Tesla Model 3 Alternatives (Ones Without Any Attachment to Elon)

Tesla Model 3 Alternatives (Ones Without Any Attachment to Elon)

The ‘Tesla Model 3 killer’ title has become a bit of a meme, and every now and again, you’ll hear about a new EV that people deem worthy of such a name, and labelled a Tesla Model 3 alternative by extension. It’s more common when these cars are sedans and when they’re priced similarly to Tesla’s entry-level model.

These cars are some of the most exciting vehicles on (and entering) the market, considering their price points and performance offerings, but to consider any of them worthy of taking on what is one of the most popular EVs in Australia is a big call.

So, let’s go through some Tesla Model 3 alternatives that you may or may not have considered before, now that the Model 3 is getting a facelift with the 2024 update, a new WLTP range of 513km, and a new price of $61,900.

The Polestar 2

The Polestar 2 arrived in Australia in early 2022, offering a slightly larger frame and a more muscly design than the Tesla Model 3. We raved about the 2022 model in our review, and though we were still impressed with the 2023 revision, it’s a shame the grille has changed.

Developed by Volvo subsidiary Polestar, the entry-level 2 offers a WLTP range of 546km, with the Long Range Single Motor variant being the longest-range EV in the country at the time of writing (with 655km on a full charge).

It’s the closest thing you can buy to the Model 3 right now in Australia without actually buying a Model 3. The Polestar 2 starts at $61,272.

Image: Zachariah Kelly/Gizmodo Australia

The Hyundai Ioniq 6

Hyundai’s new electric sedan isn’t necessarily meant to take on the entry-level Model 3, but it is perfectly poised to rival more expensive trims. With a starting price of $74,000 (and a range of 614km WLTP), Hyundai’s offering a stylish, Mercedes Benz-like experience with the Ioniq 6. I certainly preferred the Ioniq 6 to the Model 3 in my review, but whether or not it can rival the Model 3 revision that’s coming in at a much lower price point ($71,900, AWD with 629km range) is another story.
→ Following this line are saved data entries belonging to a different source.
-- pv_equiv track=rewrite | github.com/talafek96/MTM-EX2 | main_dir/hw2.py | calcKnockoutChamps
-- ===== SOURCE A (Python) =====
-- def calcKnockoutChamps(result_dict):
--     undef_country = 'undef_country'
--     champs = [undef_country, undef_country, undef_country]
--     for comperitor_id in result_dict:
--         if result_dict[comperitor_id] == 1:
--             champs[0] = comperitor_id
--         elif result_dict[comperitor_id] == 2:
--             champs[1] = comperitor_id
--         elif result_dict[comperitor_id] == 3:
--             champs[2] = comperitor_id
--     return champs
-- ===== SOURCE B (Python) =====
-- def calcKnockoutChamps(result_dict):
--     undef_country = 'undef_country'
--     rev = list(result_dict.items())[::-1]
--
--     def pick(rank):
--         return next((cid for cid, r in rev if r == rank), undef_country)
--
--     return [pick(1), pick(2), pick(3)]
-- ===== Notes on version B (the rewrite author's own statement) =====
-- stated objective: alternative
-- what changed: Instead of a single forward pass mutating three slots with last-write-wins, B reverses the items once and finds the FIRST entry with each rank 1..3 in three short-circuiting scans (first match in the reversed list = last write in the forward loop).
import Mathlib
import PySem

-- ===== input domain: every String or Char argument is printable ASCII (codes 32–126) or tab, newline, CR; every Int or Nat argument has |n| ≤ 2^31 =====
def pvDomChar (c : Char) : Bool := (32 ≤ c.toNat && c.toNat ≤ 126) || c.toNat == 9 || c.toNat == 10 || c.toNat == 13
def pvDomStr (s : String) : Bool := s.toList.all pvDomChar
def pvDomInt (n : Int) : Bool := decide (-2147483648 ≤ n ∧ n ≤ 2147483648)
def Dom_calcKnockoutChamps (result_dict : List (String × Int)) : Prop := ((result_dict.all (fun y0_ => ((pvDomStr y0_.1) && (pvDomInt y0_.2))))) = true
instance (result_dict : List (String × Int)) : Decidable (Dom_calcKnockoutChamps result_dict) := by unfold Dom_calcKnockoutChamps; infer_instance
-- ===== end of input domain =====

-- B reverses the items once and takes the first match per rank (1,2,3), an alternative first-match-in-reverse decomposition of A's last-write-wins loop.


-- ===== PORT A =====
-- loop over the dict's entries, updating the three champ slots (dict keys are unique, so d[k] is the entry's value)
def calcKnockoutChamps (result_dict : List (String × Int)) : List String :=
  let undef_country := "undef_country"
  let champs := result_dict.foldl (fun (c : String × String × String) p =>
    if p.2 == 1 then (p.1, c.2.1, c.2.2)
    else if p.2 == 2 then (c.1, p.1, c.2.2)
    else if p.2 == 3 then (c.1, c.2.1, p.1)
    else c) (undef_country, undef_country, undef_country)
  [champs.1, champs.2.1, champs.2.2]

-- ===== PORT B =====
-- reverse once; for each rank take the FIRST match in the reversed list (next(...) with default)
def calcKnockoutChamps_alt (result_dict : List (String × Int)) : List String :=
  let undef_country := "undef_country"
  let rev := result_dict.reverse  -- items[::-1]
  let pick := fun (rank : Int) => ((rev.find? (fun p => p.2 == rank)).map Prod.fst).getD undef_country
  [pick 1, pick 2, pick 3]

-- ===== PRECONDITION & SPEC =====
def Spec_calcKnockoutChamps (result_dict : List (String × Int)) (out : List String) : Prop := out = calcKnockoutChamps_alt result_dict
instance (result_dict : List (String × Int)) (out : List String) : Decidable (Spec_calcKnockoutChamps result_dict out) := by unfold Spec_calcKnockoutChamps; infer_instance

-- ===== CLAIM (what is proved, stated in full; the proofs are below) =====
def Claim_equal_calcKnockoutChamps : Prop := ∀ (result_dict : List (String × Int)), Dom_calcKnockoutChamps result_dict → Spec_calcKnockoutChamps result_dict (calcKnockoutChamps result_dict)

-- ===== LEMMAS AND PROOFS =====

-- ===== VERDICT (by name: the statement is the Claim_ definition above) =====
-- loop invariant: each A-slot equals first-match-in-reverse with the current slot as default
theorem calcK_loop (rd : List (String × Int)) (c : String × String × String) :
    (rd.foldl (fun (c : String × String × String) p =>
      if p.2 == 1 then (p.1, c.2.1, c.2.2)
      else if p.2 == 2 then (c.1, p.1, c.2.2)
      else if p.2 == 3 then (c.1, c.2.1, p.1)
      else c) c)
    = (((rd.reverse.find? (fun p => p.2 == (1:Int))).map Prod.fst).getD c.1,
       ((rd.reverse.find? (fun p => p.2 == (2:Int))).map Prod.fst).getD c.2.1,
       ((rd.reverse.find? (fun p => p.2 == (3:Int))).map Prod.fst).getD c.2.2) := by
  induction rd generalizing c with
  | nil => simp
  | cons p rest ih =>
    obtain ⟨a, b, cc⟩ := c
    simp only [List.foldl_cons, List.reverse_cons, List.find?_append]
    rw [ih]
    congr 1
    · cases h : rest.reverse.find? (fun q => q.2 == (1:Int)) <;>
        simp [h] <;> split_ifs <;> simp_all
    congr 1
    · cases h : rest.reverse.find? (fun q => q.2 == (2:Int)) <;>
        simp [h] <;> split_ifs <;> simp_all
    · cases h : rest.reverse.find? (fun q => q.2 == (3:Int)) <;>
        simp [h] <;> split_ifs <;> simp_all

theorem calcKnockoutChamps_spec : Claim_equal_calcKnockoutChamps := by
  intro rd _
  unfold Spec_calcKnockoutChamps calcKnockoutChamps calcKnockoutChamps_alt
  simp only [calcK_loop]
-- pv_equiv track=rewrite | github.com/unxmaal/mogrix | mogrix/roadmap.py | _order_scc_greedy
-- ===== SOURCE A (Python) =====
-- def _order_scc_greedy(
--
--     scc: list[str],
--     adjacency: dict[str, list[str]],
--     reverse_adj: dict[str, list[str]],
-- ) -> list[str]:
--     """Order nodes within an SCC using a greedy heuristic.
--
--     Picks the node with the fewest unresolved deps (within the SCC) first.
--     This gives a reasonable build order for bootstrapping cycles:
--     the first package is the one to build with minimal deps, then its
--     dependents become unblocked, etc.
--     """
--     scc_set = set(scc)
--     remaining = set(scc)
--     resolved: set[str] = set()
--     result: list[str] = []
--
--     while remaining:
--         # Count how many SCC-internal deps each remaining node has unresolved
--         best = None
--         best_count = float("inf")
--         for node in sorted(remaining):
--             # Count deps within SCC that haven't been "resolved" yet
--             unresolved = sum(
--                 1
--                 for dep in reverse_adj.get(node, [])
--                 if dep in scc_set and dep in remaining
--             )
--             if unresolved < best_count:
--                 best_count = unresolved
--                 best = node
--
--         if best is None:
--             break
--         result.append(best)
--         remaining.discard(best)
--         resolved.add(best)
--
--     return result
-- ===== SOURCE B (Python) =====
-- def _order_scc_greedy(
--     scc: list[str],
--     adjacency: dict[str, list[str]],
--     reverse_adj: dict[str, list[str]],
-- ) -> list[str]:
--     """Same greedy order, but with incrementally maintained unresolved-dep
--     counts: counts are computed once, then updated via a dependents index
--     when a node is emitted, instead of re-scanning all dep lists each round."""
--     scc_set = set(scc)
--     remaining = set(scc)
--     count: dict[str, int] = {}
--     dependents: dict[str, list[str]] = {}
--     for node in scc_set:
--         c = 0
--         for dep in reverse_adj.get(node, []):
--             if dep in scc_set:
--                 c += 1
--                 dependents.setdefault(dep, []).append(node)
--         count[node] = c
--     result: list[str] = []
--     while remaining:
--         best = min(remaining, key=lambda n: (count[n], n))
--         result.append(best)
--         remaining.discard(best)
--         for m in dependents.get(best, []):
--             if m in remaining:
--                 count[m] -= 1
--     return result
-- ===== Notes on version B (the rewrite author's own statement) =====
-- stated objective: alternative
-- what changed: Instead of re-sorting the remaining set and re-scanning every node's whole dep list on every round, B computes each node's unresolved-dep count once, builds a dependents index, maintains the counts incrementally when a node is emitted, and selects each round's node by a single min over (count, name) pairs.
import Mathlib
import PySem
Image: Zachariah Kelly/Gizmodo Australia

The Cupra Born

It’s with a car like the Cupra Born that we can start to think a little outside of the ‘Sedan’ box. the Born is a hot hatch – it’s an exceptionally fun thing to drive, and although it goes hard on its sporty styling, it might be just the right aesthetic for someone whose turned off by Tesla’s boring designs. Capable of 511km WLTP range with a price of $59,990, the Born has about the same range on offer as the new Model 3, however you miss out on things like internal maps and electric seating, and you have to put up with steering wheel buttons that are really not great. Regardless, if you’re in the market, I completely recommend taking it for a test drive at least.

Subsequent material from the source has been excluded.